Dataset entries
=-=-=-=-=

-- assembly: A = B on every input Pre_ admits
lemma solution_eq_alt (n : Int) (lost reserve : List Int)
    (hpre : Pre_solution n lost reserve) :
    solution n lost reserve = solution_alt n lost reserve := by
  set lostS := PySem.List.sorted lost (fun x => x) false with hlostS
  set reserveS := PySem.List.sorted reserve (fun x => x) false with hreserveS
  set EF := lostS.filter (fun l => decide (l ∈ reserveS)) with hEF
  set L2 := lostS.filter (fun l => decide (l ∉ reserveS)) with hL2
  have hpermL := PySem.List.sorted_perm lost (fun x => x) false
  have hpermR := PySem.List.sorted_perm reserve (fun x => x) false
  rw [← hlostS] at hpermL
  rw [← hreserveS] at hpermR
  have hpreS : ∀ v ∈ reserveS, lostS.count v ≤ reserveS.count v := by
    intro v hv
    rw [hpermL.count_eq, hpermR.count_eq]
    exact hpre v (hpermR.mem_iff.mp hv)
  -- ===== A side =====
  obtain ⟨r2', hA, hC⟩ :=
    loop1_char reserveS lostS [] reserveS (n - (lostS.length : Int)) hpreS (by simp)
  simp only [List.nil_append] at hA
  rw [← hEF, ← hL2] at hA
  rw [← hEF] at hC
  have hAside : solution n lost reserve
      = n - (lostS.length : Int) + (EF.length : Int)
        + gLoop2 (fun v => ((r2'.count v : Nat) : Int)) L2 := by
    show (match solLoop1 reserveS lostS lostS reserveS (n - (lostS.length : Int)) with
          | (lost2, reserve2, answer) => solLoop2 lost2 reserve2 answer) = _
    rw [hA]
    show solLoop2 L2 r2' (n - (lostS.length : Int) + (EF.length : Int)) = _
    rw [loop2_gLoop2]
  -- ===== B side: unfold the port to the abstract sweep =====
  set vals := PySem.List.sorted
      (PySem.Set.union (PySem.Set.ofList lostS) (PySem.Set.ofList reserveS))
      (fun x => x) false with hvals
  have hBside : solution_alt n lost reserve
      = n - (lostS.length : Int)
        + (fSweep (fun v => ((lostS.count v : Nat) : Int))
            (fun v => ((reserveS.count v : Nat) : Int)) vals (none, 0, 0, 0)).2.2.2 := by
    simp only [solution_alt]
    rw [← hlostS, ← hreserveS]
    rw [PySem.Dict.foldl_insert_getD_add_one_eq_counter,
        PySem.Dict.foldl_insert_getD_add_one_eq_counter,
        PySem.Dict.keys_counter, PySem.Dict.keys_counter, sweepStep_eq_fStep]
    have hgetL : (fun v => (PySem.Dict.counter lostS).getD v 0)
        = fun v => ((lostS.count v : Nat) : Int) := funext (PySem.Dict.getD_counter lostS)
    have hgetR : (fun v => (PySem.Dict.counter reserveS).getD v 0)
        = fun v => ((reserveS.count v : Nat) : Int) := funext (PySem.Dict.getD_counter reserveS)
    rw [hgetL, hgetR]
    rfl
  -- ===== facts about vals =====
  have hvle : vals.Pairwise (· ≤ ·) := PySem.List.sorted_pairwise _ (fun x => x)
  have hvnd : vals.Nodup := by
    have h0 : (PySem.Set.union (PySem.Set.ofList lostS) (PySem.Set.ofList reserveS)).Nodup :=
      PySem.Set.nodup_union _ _ (PySem.Set.nodup_ofList lostS)
    exact (PySem.List.sorted_perm _ _ _).nodup_iff.mpr h0
  have hvp : vals.Pairwise (· < ·) :=
    (hvle.and hvnd).imp (fun h => lt_of_le_of_ne h.1 h.2)
  have hvmem : ∀ x, x ∈ vals ↔ x ∈ lostS ∨ x ∈ reserveS := by
    intro x
    rw [hvals, PySem.List.mem_sorted, PySem.Set.mem_union]
    simp [PySem.Set.mem_ofList]
  -- ===== counting facts =====
  have hEFcount : ∀ v, v ∈ reserveS → EF.count v = lostS.count v := by
    intro v hv
    exact List.count_filter (by simpa using hv)
  have hEFzero : ∀ v, v ∉ reserveS → EF.count v = 0 := by
    intro v hv
    rw [List.count_eq_zero]
    intro hmem
    exact hv (by simpa using List.of_mem_filter hmem)
  have hRzero : ∀ v, v ∉ reserveS → reserveS.count v = 0 := fun v hv => List.count_eq_zero.mpr hv
  have hminEF : ∀ v, min ((lostS.count v : Nat) : Int) ((reserveS.count v : Nat) : Int)
      = ((EF.count v : Nat) : Int) := by
    intro v
    by_cases hv : v ∈ reserveS
    · have h := hpreS v hv
      rw [hEFcount v hv]
      omega
    · rw [hEFzero v hv, hRzero v hv]
      have : (0 : Int) ≤ ((lostS.count v : Nat) : Int) := Int.natCast_nonneg _
      omega
  have hL2count : ∀ v, v ∉ reserveS → L2.count v = lostS.count v := by
    intro v hv
    exact List.count_filter (by simpa using hv)
  have hL2zero : ∀ v, v ∈ reserveS → L2.count v = 0 := by
    intro v hv
    rw [List.count_eq_zero]
    intro hmem
    exact (by simpa using List.of_mem_filter hmem : v ∉ reserveS) hv
  -- ===== apply the exact-match split to the sweep =====
  have hsplit1 := fSweep_esplit (fun v => ((lostS.count v : Nat) : Int))
      (fun v => ((reserveS.count v : Nat) : Int))
      (fun v => Int.natCast_nonneg _) (fun v => Int.natCast_nonneg _) vals none 0 0 0
  beta_reduce at hsplit1
  have hsum : (vals.map (fun v => min ((lostS.count v : Nat) : Int)
        ((reserveS.count v : Nat) : Int))).sum = (EF.length : Int) := by
    rw [List.map_congr_left (fun v _ => hminEF v)]
    exact sum_count vals EF hvnd
      (fun x hx => (hvmem x).mpr (Or.inl (List.mem_of_mem_filter hx)))
  have hN' : (fun v => ((lostS.count v : Nat) : Int)
        - min ((lostS.count v : Nat) : Int) ((reserveS.count v : Nat) : Int))
      = fun v => ((L2.count v : Nat) : Int) := by
    funext v
    rw [hminEF v]
    by_cases hv : v ∈ reserveS
    · rw [hL2zero v hv, hEFcount v hv]
      omega
    · rw [hL2count v hv, hEFzero v hv]
      omega
  have hS' : (fun v => ((reserveS.count v : Nat) : Int)
        - min ((lostS.count v : Nat) : Int) ((reserveS.count v : Nat) : Int))
      = fun v => ((r2'.count v : Nat) : Int) := by
    funext v
    rw [hminEF v, hC v]
  -- ===== the reduced sweep equals A's greedy =====
  have hc2nn : ∀ v, (0 : Int) ≤ ((r2'.count v : Nat) : Int) := fun v => Int.natCast_nonneg _
  have hc2disj : ∀ x ∈ L2, ((r2'.count x : Nat) : Int) = 0 := by
    intro x hx
    have hxn : x ∉ reserveS := by simpa using List.of_mem_filter hx
    rw [hC x, hRzero x hxn, hEFzero x hxn]
    simp
  have hc2supp : ∀ v, 0 < ((r2'.count v : Nat) : Int) → v ∈ vals := by
    intro v h
    have h1 := hC v
    have h2 : (0 : Int) ≤ ((EF.count v : Nat) : Int) := Int.natCast_nonneg _
    have hr : 0 < reserveS.count v := by omega
    exact (hvmem v).mpr (Or.inr (List.count_pos_iff.mp hr))
  have hL2s : L2.Pairwise (· ≤ ·) := by
    have := PySem.List.sorted_pairwise lost (fun x => x)
    rw [← hlostS] at this
    exact this.filter _
  have hL2mem : ∀ x ∈ L2, x ∈ vals :=
    fun x hx => (hvmem x).mpr (Or.inl (List.mem_of_mem_filter hx))
  have hfin : (fSweep (fun v => ((L2.count v : Nat) : Int))
        (fun v => ((r2'.count v : Nat) : Int)) vals (none, 0, 0, 0)).2.2.2
      = gLoop2 (fun v => ((r2'.count v : Nat) : Int)) L2 := by
    rcases hvq : vals with _ | ⟨v0, vs⟩
    · have hL2nil : L2 = [] := List.eq_nil_iff_forall_not_mem.mpr
        (fun x hx => by have := hL2mem x hx; rw [hvq] at this; simp at this)
      rw [hL2nil]
      simp [fSweep_nil, gLoop2]
    · have hvp' : (v0 :: vs).Pairwise (· < ·) := hvq ▸ hvp
      have hvlt0 : ∀ w ∈ vs, v0 < w := (List.pairwise_cons.mp hvp').1
      have hL2memL : ∀ x ∈ L2, x = v0 ∨ v0 < x := by
        intro x hx
        have hxv := hL2mem x hx
        rw [hvq] at hxv
        rcases List.mem_cons.mp hxv with rfl | h
        · exact Or.inl rfl
        · exact Or.inr (hvlt0 x h)
      set k0 := L2.count v0 with hk0
      have hsplit2 := split_least L2 v0 hL2s hL2memL
      set L2' := L2.filter (fun x => decide (v0 < x)) with hL2'
      have hL2'mem : ∀ x ∈ L2', x ∈ vs := by
        intro x hx
        have hx1 : x ∈ L2 := List.mem_of_mem_filter hx
        have hx2 : v0 < x := by have := List.of_mem_filter hx; simpa using this
        have hxv := hL2mem x hx1
        rw [hvq] at hxv
        rcases List.mem_cons.mp hxv with rfl | h
        · omega
        · exact h
      have hk0cv : 0 < k0 → ((r2'.count v0 : Nat) : Int) = 0 := by
        intro h
        exact hc2disj v0 (List.count_pos_iff.mp (by omega))
      have he0 : min ((k0 : Nat) : Int) ((r2'.count v0 : Nat) : Int) = 0 := by
        rcases Nat.eq_zero_or_pos k0 with h0 | hpos
        · rw [h0]; have := hc2nn v0; omega
        · rw [hk0cv hpos]; omega
      have hstep0 : fStep (fun v => ((L2.count v : Nat) : Int))
            (fun v => ((r2'.count v : Nat) : Int)) (none, 0, 0, 0) v0
          = (some v0, ((k0 : Nat) : Int), ((r2'.count v0 : Nat) : Int), 0) := by
        simp only [fStep, carries]
        rw [← hk0]
        simp only [Prod.mk.injEq]
        refine ⟨trivial, ?_, ?_, ?_⟩ <;>
          (have h1 := hc2nn v0; have h2 : (0 : Int) ≤ ((k0 : Nat) : Int) := Int.natCast_nonneg _;
           have h3 := he0; omega)
      rw [fSweep_cons, hstep0]
      have hcntL2' : ∀ w ∈ vs, L2.count w = L2'.count w := by
        intro w hw
        have hwv : ¬ w = v0 := by have := hvlt0 w hw; omega
        have hwv' : ¬ v0 = w := fun h => hwv h.symm
        conv_lhs => rw [hsplit2, ← hk0]
        rw [List.count_append]
        have h0 : (List.replicate k0 v0).count w = 0 := by
          simp [List.count_replicate, hwv, hwv']
        rw [h0, Nat.zero_add]
      have hcongr2 := fSweep_congr (fun w => ((L2.count w : Nat) : Int))
        (fun v => ((r2'.count v : Nat) : Int))
        (fun w => ((L2'.count w : Nat) : Int))
        (fun v => ((r2'.count v : Nat) : Int)) vs
        (fun w hw => ⟨by simp [hcntL2' w hw], rfl⟩)
      rw [hcongr2]
      have hcx := crux vs v0 k0 L2'
        (fun v => ((r2'.count v : Nat) : Int)) 0
        (List.pairwise_cons.mp hvp').2
        hvlt0 (hL2s.filter _) hL2'mem hc2nn
        (by
          intro w hw
          have hwv := hc2supp w hw
          rw [hvq] at hwv
          rcases List.mem_cons.mp hwv with rfl | h
          · exact Or.inl le_rfl
          · exact Or.inr h)
        (fun x hx => hc2disj x (List.mem_of_mem_filter hx))
        (by
          intro hpos
          constructor
          · show ((r2'.count (v0 - 1) : Nat) : Int) = 0
            by_contra h
            have h' : 0 < ((r2'.count (v0 - 1) : Nat) : Int) := by
              have := hc2nn (v0 - 1); omega
            have hwv := hc2supp _ h'
            rw [hvq] at hwv
            rcases List.mem_cons.mp hwv with h'' | h''
            · omega
            · have := hvlt0 _ h''; omega
          · show ((r2'.count v0 : Nat) : Int) = 0
            exact hk0cv hpos)
      rw [hcx]
      conv_rhs => rw [hsplit2, ← hk0]
      ring
  rw [hAside, hBside, hsplit1, hsum, hN', hS', hfin]
  ring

=-=-=-=-=

■ **TASK DETAILS**: Among the lines of the data, identify those with the word "simpa". Copy each of them.

■ **RESPONSE**:
    exact List.count_filter (by simpa using hv)
    exact hv (by simpa using List.of_mem_filter hmem)
    exact List.count_filter (by simpa using hv)
    exact (by simpa using List.of_mem_filter hmem : v ∉ reserveS) hv
    have hxn : x ∉ reserveS := by simpa using List.of_mem_filter hx
        have hx2 : v0 < x := by have := List.of_mem_filter hx; simpa using this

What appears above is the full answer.